During the early stages of an application’s life, a lot of activity consists of getting data into the database. Reporting isn’t a big concern because there isn’t a lot of data to report on and a few tricks can be used to make the database keep up with demands. Sooner or later, though, demand will outstrip supply and there will be problems. Someone might notice that long running reports aren’t as accurate as they should be. Numbers are close enough, but they aren’t adding up completely.

Even when you’re using RCSI, versions aren’t held for the duration of a transaction. The different isolation levels correspond to different phenomenon and those phenomenon, under a strict two-phase locking model, correspond to how long locks are held. When using one of the two MVCC implementations (RSCI or snapshots), the isolation levels and their phenomenon correspond to how long versions are kept around.

Using RCSI, or even READ COMMITTED, locks/versions are only held for a single statement. If a query has to read a table multiple times for a report, there’s a chance that there can be minor (or even major) changes to the underlying data during a single transaction. That’s right, even transactions can’t save you and your precious versions.

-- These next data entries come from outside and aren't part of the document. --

-- pv_equiv track=rewrite | github.com/Chiro2002/SEM_5_SE | python_and_bash/leap year.py | generate_leap_years
-- ===== SOURCE A (Python) =====
-- def is_leap_year(year):
--     if (year % 4 == 0 and year % 100 != 0) or (year % 400 == 0):
--         return True
--     return False
--
-- def generate_leap_years(start_year, count):
--     leap_years = []
--     year = start_year
--
--     while len(leap_years) < count:
--         if is_leap_year(year):
--             leap_years.append(year)
--         year += 1
--
--     return leap_years
-- ===== SOURCE B (Python) =====
-- def is_leap_year(year):
--     return (year % 4 == 0 and year % 100 != 0) or (year % 400 == 0)
--
-- def next_leap(year):
--     # smallest leap year >= year: jump to the next multiple of 4, then step by 4
--     y = year + (-year) % 4
--     while not is_leap_year(y):
--         y += 4
--     return y
--
-- def generate_leap_years(start_year, count):
--     result = []
--     year = start_year
--     for _ in range(count):
--         year = next_leap(year)
--         result.append(year)
--         year += 1
--     return result
-- ===== Notes on version B (the rewrite author's own statement) =====
-- stated objective: faster
-- what changed: B is count-driven: a for-loop over range(count) repeatedly calls a next_leap helper that jumps directly to the next multiple of 4 and steps by 4, instead of A's while-loop scanning every single year and checking the accumulated length.
import Mathlib
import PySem

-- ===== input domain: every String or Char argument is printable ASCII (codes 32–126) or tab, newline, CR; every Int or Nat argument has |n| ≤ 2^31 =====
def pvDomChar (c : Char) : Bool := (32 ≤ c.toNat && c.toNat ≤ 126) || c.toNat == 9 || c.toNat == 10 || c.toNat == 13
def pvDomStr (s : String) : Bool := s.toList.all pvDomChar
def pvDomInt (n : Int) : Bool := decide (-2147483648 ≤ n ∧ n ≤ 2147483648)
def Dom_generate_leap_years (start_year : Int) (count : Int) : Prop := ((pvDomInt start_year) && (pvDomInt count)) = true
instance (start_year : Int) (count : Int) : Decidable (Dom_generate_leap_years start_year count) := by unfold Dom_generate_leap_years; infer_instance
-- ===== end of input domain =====

-- B is count-driven: for each of the count outputs it jumps with a next_leap helper straight to the
-- next multiple of 4 (stepping by 4 past non-leap centuries), instead of A's year-by-year while scan;
-- same return value, a constant-factor speedup.

-- ===== PORT A =====
def pvIsLeap (year : Int) : Bool :=
  (PySem.Int.mod year 4 == 0 && PySem.Int.mod year 100 != 0) || PySem.Int.mod year 400 == 0

-- A's while-loop, one year per step; the list is accumulated in reverse (cons, reversed at the
-- end) and k carries len(leap_years), which Python reads in O(1). Fuel is a totality device
-- only: every window of 8 consecutive years contains a leap year, so 8*count+8 steps suffice.
def pvLoopA (count : Int) : Nat → Int → Nat → List Int → List Int
  | 0, _, _, acc => acc
  | f+1, year, k, acc =>
    if (k : Int) < count then
      if pvIsLeap year then pvLoopA count f (year + 1) (k + 1) (year :: acc)
      else pvLoopA count f (year + 1) k acc
    else acc

def generate_leap_years (start_year : Int) (count : Int) : List Int :=
  (pvLoopA count (8 * count.toNat + 8) start_year 0 []).reverse

-- ===== PORT B =====
-- next_leap's inner while, one multiple of 4 per step; fuel 2 always suffices (two
-- consecutive multiples of 4 are never both non-leap).
def pvNextLoop : Nat → Int → Int
  | 0, y => y
  | f+1, y => if pvIsLeap y then y else pvNextLoop f (y + 4)

def pvNextLeap (year : Int) : Int :=
  pvNextLoop 2 (year + PySem.Int.mod (-year) 4)

-- B's for-loop over range(count): structural recursion on the count, accumulating in reverse.
def pvGenLoop : Nat → Int → List Int → List Int
  | 0, _, acc => acc
  | n+1, year, acc =>
    let z := pvNextLeap year
    pvGenLoop n (z + 1) (z :: acc)

def generate_leap_years_alt (start_year : Int) (count : Int) : List Int :=
  (pvGenLoop count.toNat start_year []).reverse

-- ===== PRECONDITION & SPEC =====
def Spec_generate_leap_years (start_year : Int) (count : Int) (out : List Int) : Prop := out = generate_leap_years_alt start_year count
instance (start_year : Int) (count : Int) (out : List Int) : Decidable (Spec_generate_leap_years start_year count out) := by unfold Spec_generate_leap_years; infer_instance

-- ===== CLAIM (what is proved, stated in full; the proofs are below) =====
def Claim_equal_generate_leap_years : Prop := ∀ (start_year : Int) (count : Int), Dom_generate_leap_years start_year count → Spec_generate_leap_years start_year count (generate_leap_years start_year count)

-- ===== LEMMAS AND PROOFS =====

-- proof-side specification: the forward list of the next n leap years from y
def pvSpecGen : Nat → Int → List Int
  | 0, _ => []
  | n+1, y => pvNextLeap y :: pvSpecGen n (pvNextLeap y + 1)

lemma pvLeap_iff (y : Int) : pvIsLeap y = true ↔ ((y % 4 = 0 ∧ y % 100 ≠ 0) ∨ y % 400 = 0) := by
  unfold pvIsLeap
  rw [PySem.Int.mod_eq_emod_of_pos (show (0:Int) < 4 by norm_num),
      PySem.Int.mod_eq_emod_of_pos (show (0:Int) < 100 by norm_num),
      PySem.Int.mod_eq_emod_of_pos (show (0:Int) < 400 by norm_num)]
  simp

lemma pvLeap_false (y : Int) (h : ¬ ((y % 4 = 0 ∧ y % 100 ≠ 0) ∨ y % 400 = 0)) :
    pvIsLeap y = false := by
  cases hb : pvIsLeap y
  · rfl
  · exact absurd ((pvLeap_iff y).mp hb) h

lemma pvLeap_false_mod4 (y : Int) (h : y % 4 ≠ 0) : pvIsLeap y = false :=
  pvLeap_false y (by omega)

-- pvNextLeap y is a leap year in [y, y+7] and everything strictly below it (from y) is non-leap
lemma nextLeap_spec (y : Int) :
    y ≤ pvNextLeap y ∧ pvNextLeap y ≤ y + 7 ∧ pvIsLeap (pvNextLeap y) = true ∧
      ∀ j : Int, y ≤ j → j < pvNextLeap y → pvIsLeap j = false := by
  unfold pvNextLeap
  set r := PySem.Int.mod (-y) 4 with hrdef
  have hrE : r = (-y) % 4 := by
    rw [hrdef, PySem.Int.mod_eq_emod_of_pos (show (0:Int) < 4 by norm_num)]
  have hr : 0 ≤ r ∧ r < 4 ∧ (y + r) % 4 = 0 := by omega
  by_cases h0 : pvIsLeap (y + r) = true
  · have : pvNextLoop 2 (y + r) = y + r := by simp [pvNextLoop, h0]
    rw [this]
    refine ⟨by omega, by omega, h0, fun j hj1 hj2 => pvLeap_false_mod4 j (by omega)⟩
  · have h0' : pvIsLeap (y + r) = false := by
      cases hb : pvIsLeap (y + r)
      · rfl
      · exact absurd hb h0
    have hcent : (y + r) % 100 = 0 ∧ (y + r) % 400 ≠ 0 := by
      by_contra hc
      exact h0 ((pvLeap_iff (y + r)).mpr (by omega))
    have h4 : pvIsLeap (y + r + 4) = true := by
      rw [pvLeap_iff]; omega
    have : pvNextLoop 2 (y + r) = y + r + 4 := by simp [pvNextLoop, h0', h4]
    rw [this]
    refine ⟨by omega, by omega, h4, fun j hj1 hj2 => ?_⟩
    by_cases hj : j = y + r
    · rw [hj]; exact h0'
    · exact pvLeap_false_mod4 j (by omega)

-- B's loop accumulates pvSpecGen in reverse
lemma genLoop_eq : ∀ (n : Nat) (y : Int) (acc : List Int),
    pvGenLoop n y acc = (pvSpecGen n y).reverse ++ acc := by
  intro n
  induction n with
  | zero => intro y acc; simp [pvGenLoop, pvSpecGen]
  | succ n ih =>
    intro y acc
    simp [pvGenLoop, pvSpecGen, ih, List.append_assoc]

lemma loopA_stop (c : Int) (f : Nat) (y : Int) (k : Nat) (acc : List Int)
    (h : ¬ ((k : Int) < c)) : pvLoopA c f y k acc = acc := by
  cases f with
  | zero => rfl
  | succ f => simp [pvLoopA, h]

lemma skipA (c : Int) (f : Nat) (y : Int) (k : Nat) (acc : List Int) (h : pvIsLeap y = false) :
    pvLoopA c (f + 1) y k acc = pvLoopA c f (y + 1) k acc := by
  by_cases hlt : ((k : Int) < c)
  · simp [pvLoopA, hlt, h]
  · rw [loopA_stop c (f+1) y k acc hlt, loopA_stop c f (y+1) k acc hlt]

-- skip a whole block of non-leap years at once
lemma advA (c : Int) : ∀ (m f : Nat) (y : Int) (k : Nat) (acc : List Int),
    (∀ j : Int, y ≤ j → j < y + m → pvIsLeap j = false) →
    pvLoopA c (m + f) y k acc = pvLoopA c f (y + m) k acc := by
  intro m
  induction m with
  | zero => intro f y k acc _; norm_num
  | succ m ih =>
    intro f y k acc h
    have h0 : pvIsLeap y = false := h y le_rfl (by push_cast; omega)
    have hm : m + 1 + f = (m + f) + 1 := by omega
    rw [hm, skipA c (m + f) y k acc h0,
      ih f (y + 1) k acc (fun j hj1 hj2 => h j (by omega) (by push_cast at hj2 ⊢; omega))]
    congr 1
    push_cast
    ring

-- main invariant: with n slots left and enough fuel, A's loop prepends pvSpecGen n y reversed
lemma mainA (c : Int) : ∀ (n : Nat) (f : Nat) (y : Int) (k : Nat) (acc : List Int),
    (k : Int) + n = c → 8 * n ≤ f →
    pvLoopA c f y k acc = (pvSpecGen n y).reverse ++ acc := by
  intro n
  induction n with
  | zero =>
    intro f y k acc hlen _
    rw [loopA_stop c f y k acc (by omega)]
    simp [pvSpecGen]
  | succ n ih =>
    intro f y k acc hlen hf
    have hlt : (k : Int) < c := by push_cast at hlen; omega
    obtain ⟨hz1, hz2, hz3, hz4⟩ := nextLeap_spec y
    set z := pvNextLeap y with hzdef
    set d : Nat := (z - y).toNat with hddef
    have hdz : y + (d : Int) = z := by omega
    have hd7 : d ≤ 7 := by omega
    have hsplit : f = d + ((f - d - 1) + 1) := by omega
    rw [hsplit, advA c d ((f - d - 1) + 1) y k acc
      (fun j hj1 hj2 => hz4 j hj1 (by omega)), hdz]
    have hstep : pvLoopA c ((f - d - 1) + 1) z k acc
        = pvLoopA c (f - d - 1) (z + 1) (k + 1) (z :: acc) := by
      simp [pvLoopA, hlt, hz3]
    rw [hstep, ih (f - d - 1) (z + 1) (k + 1) (z :: acc) (by push_cast at hlen ⊢; omega) (by omega)]
    simp [pvSpecGen, ← hzdef, List.append_assoc]

-- ===== VERDICT (by name: the statement is the Claim_ definition above) =====
theorem generate_leap_years_spec : Claim_equal_generate_leap_years := by
  intro s c _
  unfold Spec_generate_leap_years generate_leap_years generate_leap_years_alt
  rw [genLoop_eq c.toNat s []]
  by_cases hc : 0 < c
  · rw [mainA c c.toNat (8 * c.toNat + 8) s 0 [] (by push_cast; omega) (by omega)]
  · have hc0 : c.toNat = 0 := by omega
    rw [hc0, loopA_stop c _ s 0 [] (by simpa using hc)]
    simp [pvSpecGen]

SNAPSHOT isolation makes it possible to create versions for the duration of a transaction – every time a query reads a row, it’s going to get the same copy of that row, no matter if it reads it after 5 seconds, 5 minutes, or 5 hours. There could be multiple updates going on in the background but the report will still see the same version of the row.
Getting Rid of Deadlocks in Practice

There are manual ways to accomplish eliminate deadlocks, but they require significant effort to design and implement. In many cases deadlocks can be eliminated by implementing either READ COMMITTED SNAPSHOT ISOLATION or SNAPSHOT isolation. Making the choice early in an application’s development, preferably during architectural decisions, can make this change easy, painless, and can be designed into the application from the start, making deadlocks a thing of the past.